DATA RECORDS Start Marker

-- pv_equiv track=rewrite | github.com/mortyc126-debug/rayon | src/thermodynamics_of_computation.py | dfs_with_cascade
-- ===== SOURCE A (Python) =====
-- def propagate(gates, n, fixed):
--     """Propagate constants. Return output value or None."""
--     wv = dict(fixed)
--     for gt, i1, i2, o in gates:
--         v1 = wv.get(i1)
--         v2 = wv.get(i2)
--         if gt == 'AND':
--             if v1 == 0 or v2 == 0: wv[o] = 0
--             elif v1 is not None and v2 is not None: wv[o] = v1 & v2
--         elif gt == 'OR':
--             if v1 == 1 or v2 == 1: wv[o] = 1
--             elif v1 is not None and v2 is not None: wv[o] = v1 | v2
--         elif gt == 'NOT':
--             if v1 is not None: wv[o] = 1 - v1
--     return wv.get(gates[-1][3]) if gates else None
--
-- def dfs_with_cascade(gates, n, fixed=None, stats=None):
--     """DFS SAT solver with constant propagation."""
--     if fixed is None: fixed = {}
--     if stats is None: stats = {'nodes': 0}
--     stats['nodes'] += 1
--
--     out = propagate(gates, n, fixed)
--     if out is not None:
--         return out == 1
--
--     unfixed = [i for i in range(n) if i not in fixed]
--     if not unfixed:
--         return False
--
--     var = unfixed[0]
--     for val in [0, 1]:
--         fixed[var] = val
--         if dfs_with_cascade(gates, n, fixed, stats):
--             del fixed[var]
--             return True
--         del fixed[var]
--     return False
-- ===== SOURCE B (Python) =====
-- def propagate(gates, n, fixed):
--     """Propagate constants. Return output value or None."""
--     wv = dict(fixed)
--     for gt, i1, i2, o in gates:
--         v1 = wv.get(i1)
--         v2 = wv.get(i2)
--         if gt == 'AND':
--             if v1 == 0 or v2 == 0: wv[o] = 0
--             elif v1 is not None and v2 is not None: wv[o] = v1 & v2
--         elif gt == 'OR':
--             if v1 == 1 or v2 == 1: wv[o] = 1
--             elif v1 is not None and v2 is not None: wv[o] = v1 | v2
--         elif gt == 'NOT':
--             if v1 is not None: wv[o] = 1 - v1
--     return wv.get(gates[-1][3]) if gates else None
--
-- def dfs_with_cascade(gates, n, fixed=None, stats=None):
--     """Iterative DFS over an explicit frontier stack of assignment maps.
--     No recursion, no undo: sibling branches are pushed as independent states
--     (value 1 below value 0, so 0 is explored first like A's pre-order).
--     Return value only: unlike A, B mutates neither `fixed` nor `stats`."""
--     stack = [{} if fixed is None else dict(fixed)]
--     while stack:
--         asg = stack.pop()
--         out = propagate(gates, n, asg)
--         if out is not None:
--             if out == 1:
--                 return True
--             continue
--         var = next((i for i in range(n) if i not in asg), None)
--         if var is None:
--             continue
--         stack.append({**asg, var: 1})
--         stack.append({**asg, var: 0})
--     return False
-- ===== Notes on version B (the rewrite author's own statement) =====
-- stated objective: alternative
-- what changed: B replaces A's backtracking recursion with a shared mutated dict (assign, recurse, del-undo, early return) by a non-recursive worklist loop: an explicit stack of independent assignment maps is popped and extended until a satisfying determined state is found or the stack empties; fixed and stats are never mutated (return value only).
import Mathlib
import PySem

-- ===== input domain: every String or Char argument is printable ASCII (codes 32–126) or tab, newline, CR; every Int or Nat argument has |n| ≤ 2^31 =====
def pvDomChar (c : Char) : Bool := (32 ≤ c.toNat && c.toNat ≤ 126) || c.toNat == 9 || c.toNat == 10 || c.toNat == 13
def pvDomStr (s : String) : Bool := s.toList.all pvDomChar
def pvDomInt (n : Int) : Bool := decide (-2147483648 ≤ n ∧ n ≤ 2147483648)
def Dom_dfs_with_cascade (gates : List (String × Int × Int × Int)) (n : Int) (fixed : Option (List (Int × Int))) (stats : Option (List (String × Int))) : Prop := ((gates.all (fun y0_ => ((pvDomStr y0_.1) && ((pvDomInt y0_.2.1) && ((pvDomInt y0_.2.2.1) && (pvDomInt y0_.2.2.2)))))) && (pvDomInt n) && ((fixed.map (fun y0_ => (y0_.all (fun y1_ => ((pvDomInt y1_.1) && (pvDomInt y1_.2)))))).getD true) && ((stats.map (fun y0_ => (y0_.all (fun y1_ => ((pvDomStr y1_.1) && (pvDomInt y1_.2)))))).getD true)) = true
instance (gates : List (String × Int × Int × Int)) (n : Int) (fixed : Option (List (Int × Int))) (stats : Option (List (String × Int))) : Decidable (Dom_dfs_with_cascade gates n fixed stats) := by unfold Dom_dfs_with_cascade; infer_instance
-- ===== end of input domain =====

-- B replaces A's backtracking recursion (shared mutated dict, del-undo, early return) by a
-- non-recursive worklist loop over an explicit stack of independent assignment maps (objective:
-- alternative). A mutates `fixed` and `stats` in place; B does not — the equivalence proved here
-- is about the RETURN value only.

-- ===== PORT A =====
-- shared helper: Python `propagate` (used verbatim by both A and B)
def propagate (gates : List (String × Int × Int × Int)) (_n : Int) (fixed : PySem.Dict Int Int) : Option Int :=
  let wv := gates.foldl (fun (wv : PySem.Dict Int Int) g =>
    let gt := g.1; let i1 := g.2.1; let i2 := g.2.2.1; let o := g.2.2.2
    let v1 := wv.get? i1
    let v2 := wv.get? i2
    if gt == "AND" then
      if v1 == some 0 || v2 == some 0 then wv.insert o 0
      else match v1, v2 with
        | some a, some b => wv.insert o (PySem.Int.band a b)
        | _, _ => wv
    else if gt == "OR" then
      if v1 == some 1 || v2 == some 1 then wv.insert o 1
      else match v1, v2 with
        | some a, some b => wv.insert o (PySem.Int.bor a b)
        | _, _ => wv
    else if gt == "NOT" then
      match v1 with
      | some a => wv.insert o (1 - a)
      | none => wv
    else wv) fixed
  match gates.getLast? with
  | some g => wv.get? g.2.2.2
  | none => none

-- shared helper: the `fixed=None → {}` default (a dict argument arrives as an association list)
def pvInitFixed (fixed : Option (List (Int × Int))) : PySem.Dict Int Int :=
  match fixed with
  | none => PySem.Dict.empty
  | some l => PySem.Dict.ofList l

-- A's per-node list `[i for i in range(n) if i not in fixed]`
def pvUnfixed (n : Int) (d : PySem.Dict Int Int) : List Int :=
  (PySem.List.pyRange 0 n 1).filter (fun i => !(d.contains i))

-- termination facts for both recursions (cited by `decreasing_by`)
lemma pyRange_one_nodup (a b : Int) : (PySem.List.pyRange a b 1).Nodup := by
  by_cases hab : a < b
  · rw [PySem.List.pyRange_one_cons hab, List.nodup_cons]
    exact ⟨fun hm => by have := (PySem.List.mem_pyRange_one.mp hm).1; omega,
           pyRange_one_nodup (a + 1) b⟩
  · have : PySem.List.pyRange a b 1 = [] := by simp [PySem.List.pyRange]; omega
    simp [this]
termination_by (b - a).toNat
decreasing_by omega

lemma pvUnfixed_insert (n : Int) (d : PySem.Dict Int Int) (var : Int) (v : Int)
    (rest : List Int) (h : pvUnfixed n d = var :: rest) :
    pvUnfixed n (d.insert var v) = rest := by
  have hq : pvUnfixed n (d.insert var v)
      = (pvUnfixed n d).filter (fun i => !(i == var)) := by
    unfold pvUnfixed
    rw [List.filter_filter]
    apply List.filter_congr
    intro i _
    rw [PySem.Dict.contains_insert]
    cases (i == var) <;> cases d.contains i <;> simp
  have hnd : (pvUnfixed n d).Nodup := List.Nodup.filter _ (pyRange_one_nodup 0 n)
  rw [h] at hnd
  have hvr : var ∉ rest := (List.nodup_cons.mp hnd).1
  rw [hq, h, List.filter_cons_of_neg (by simp)]
  exact List.filter_eq_self.mpr (fun x hx => by simp; exact fun he => hvr (he ▸ hx))

lemma pvUnfixed_insert_length_lt (n : Int) (d : PySem.Dict Int Int) (var : Int) (v : Int)
    (rest : List Int) (h : pvUnfixed n d = var :: rest) :
    (pvUnfixed n (d.insert var v)).length < (pvUnfixed n d).length := by
  rw [pvUnfixed_insert n d var v rest h, h]; simp

-- A's recursive body on the working dict (faithful: re-derives `unfixed` at every node,
-- tries val = 0 then val = 1, returns True on the first satisfying branch)
def pvDfsA (gates : List (String × Int × Int × Int)) (n : Int) (fixed : PySem.Dict Int Int) : Bool :=
  match propagate gates n fixed with
  | some out => out == 1
  | none =>
    match h : pvUnfixed n fixed with
    | [] => false
    | var :: _ =>
      if pvDfsA gates n (fixed.insert var 0) then true
      else if pvDfsA gates n (fixed.insert var 1) then true
      else false
termination_by (pvUnfixed n fixed).length
decreasing_by
  · exact pvUnfixed_insert_length_lt n fixed var 0 _ h
  · exact pvUnfixed_insert_length_lt n fixed var 1 _ h

def dfs_with_cascade (gates : List (String × Int × Int × Int)) (n : Int) (fixed : Option (List (Int × Int))) (stats : Option (List (String × Int))) : Bool :=
  -- `stats` is only ever mutated by A, never read for the result; the port carries it unused
  pvDfsA gates n (pvInitFixed fixed)

-- ===== PORT B =====
-- measure for B's worklist loop: sum over the stack of 3^(number of unfixed vars)
def pvMeas (n : Int) (s : List (PySem.Dict Int Int)) : Nat :=
  (s.map (fun d => 3 ^ (pvUnfixed n d).length)).sum

-- B's worklist loop: pop a state, settle it or push its two children (val 1 below val 0)
def pvLoopB (gates : List (String × Int × Int × Int)) (n : Int)
    (stack : List (PySem.Dict Int Int)) : Bool :=
  match stack with
  | [] => false
  | d :: s =>
    match propagate gates n d with
    | some out => if out == 1 then true else pvLoopB gates n s
    | none =>
      match h : pvUnfixed n d with
      | [] => pvLoopB gates n s
      | var :: rest => pvLoopB gates n (d.insert var 0 :: d.insert var 1 :: s)
termination_by pvMeas n stack
decreasing_by
  · simp only [pvMeas, List.map_cons, List.sum_cons]
    have := Nat.pow_pos (n := (pvUnfixed n d).length) (show 0 < 3 by norm_num)
    omega
  · simp only [pvMeas, List.map_cons, List.sum_cons]
    rw [pvUnfixed_insert n d var 0 _ h, pvUnfixed_insert n d var 1 _ h, h]
    simp only [List.length_cons, pow_succ]
    have h3 := Nat.pow_pos (n := rest.length) (show 0 < 3 by norm_num)
    omega

def dfs_with_cascade_alt (gates : List (String × Int × Int × Int)) (n : Int) (fixed : Option (List (Int × Int))) (stats : Option (List (String × Int))) : Bool :=
  pvLoopB gates n [pvInitFixed fixed]

-- ===== PRECONDITION & SPEC =====
-- Python A executes stats['nodes'] += 1, raising KeyError when a stats dict without the
-- key 'nodes' is supplied; Pre_ excludes exactly those inputs (A raises, it returns nowhere else).
def Pre_dfs_with_cascade (gates : List (String × Int × Int × Int)) (n : Int) (fixed : Option (List (Int × Int))) (stats : Option (List (String × Int))) : Prop :=
  (stats.map (fun l => l.any (fun p => p.1 == "nodes"))).getD true = true
instance (gates : List (String × Int × Int × Int)) (n : Int) (fixed : Option (List (Int × Int))) (stats : Option (List (String × Int))) : Decidable (Pre_dfs_with_cascade gates n fixed stats) := by unfold Pre_dfs_with_cascade; infer_instance
def pvWitness_dfs_with_cascade : (List (String × Int × Int × Int)) × Int × (Option (List (Int × Int))) × (Option (List (String × Int))) := ([("AND", 0, 1, 2)], 2, none, some [("nodes", 0)])

def Spec_dfs_with_cascade (gates : List (String × Int × Int × Int)) (n : Int) (fixed : Option (List (Int × Int))) (stats : Option (List (String × Int))) (out : Bool) : Prop := out = dfs_with_cascade_alt gates n fixed stats
instance (gates : List (String × Int × Int × Int)) (n : Int) (fixed : Option (List (Int × Int))) (stats : Option (List (String × Int))) (out : Bool) : Decidable (Spec_dfs_with_cascade gates n fixed stats out) := by unfold Spec_dfs_with_cascade; infer_instance

-- ===== CLAIM (what is proved, stated in full; the proofs are below) =====
def Claim_equal_dfs_with_cascade : Prop := ∀ (gates : List (String × Int × Int × Int)) (n : Int) (fixed : Option (List (Int × Int))) (stats : Option (List (String × Int))), Dom_dfs_with_cascade gates n fixed stats → Pre_dfs_with_cascade gates n fixed stats → Spec_dfs_with_cascade gates n fixed stats (dfs_with_cascade gates n fixed stats)

-- ===== LEMMAS AND PROOFS =====
-- main invariant: processing the top of B's stack is A's recursion on that state,
-- disjoined with the rest of the stack
lemma pvLoopB_cons (gates : List (String × Int × Int × Int)) (n : Int) :
    ∀ (k : Nat) (d : PySem.Dict Int Int) (s : List (PySem.Dict Int Int)),
      (pvUnfixed n d).length = k →
      pvLoopB gates n (d :: s) = (pvDfsA gates n d || pvLoopB gates n s) := by
  intro k
  induction k with
  | zero =>
    intro d s hk
    rw [pvLoopB.eq_def, pvDfsA]
    dsimp only
    cases hp : propagate gates n d
    · simp only []
      cases hu : pvUnfixed n d with
      | nil => simp
      | cons v r => rw [hu] at hk; simp at hk
    · rename_i out
      simp only []
      cases ho : (out == 1) <;> simp_all
  | succ k ih =>
    intro d s hk
    rw [pvLoopB.eq_def, pvDfsA]
    dsimp only
    cases hp : propagate gates n d
    · simp only []
      cases hu : pvUnfixed n d with
      | nil => simp
      | cons var rest =>
        have h0 : pvUnfixed n (d.insert var 0) = rest := pvUnfixed_insert n d var 0 rest hu
        have h1 : pvUnfixed n (d.insert var 1) = rest := pvUnfixed_insert n d var 1 rest hu
        have hkr : rest.length = k := by rw [hu] at hk; simpa using hk
        dsimp only
        rw [ih (d.insert var 0) (d.insert var 1 :: s) (by rw [h0]; exact hkr),
            ih (d.insert var 1) s (by rw [h1]; exact hkr)]
        cases pvDfsA gates n (d.insert var 0) <;>
          cases pvDfsA gates n (d.insert var 1) <;> simp
    · rename_i out
      simp only []
      cases ho : (out == 1) <;> simp_all

-- ===== VERDICT (by name: the statements are the Claim_ definitions above) =====
theorem dfs_with_cascade_spec : Claim_equal_dfs_with_cascade := by
  intro gates n fixed stats _ _
  unfold Spec_dfs_with_cascade dfs_with_cascade dfs_with_cascade_alt
  rw [pvLoopB_cons gates n (pvUnfixed n (pvInitFixed fixed)).length (pvInitFixed fixed) [] rfl]
  have hnil : pvLoopB gates n [] = false := by rw [pvLoopB.eq_def]
  rw [hnil, Bool.or_false]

DATA RECORDS End Marker

Taking the entries above, restate exactly those lines that fall between the line with "(s.map (fun d" and the line with "match propagate gates n d with", keeping both of those lines too.

SOLUTION TO THE EXERCISE
  (s.map (fun d => 3 ^ (pvUnfixed n d).length)).sum

-- B's worklist loop: pop a state, settle it or push its two children (val 1 below val 0)
def pvLoopB (gates : List (String × Int × Int × Int)) (n : Int)
    (stack : List (PySem.Dict Int Int)) : Bool :=
  match stack with
  | [] => false
  | d :: s =>
    match propagate gates n d with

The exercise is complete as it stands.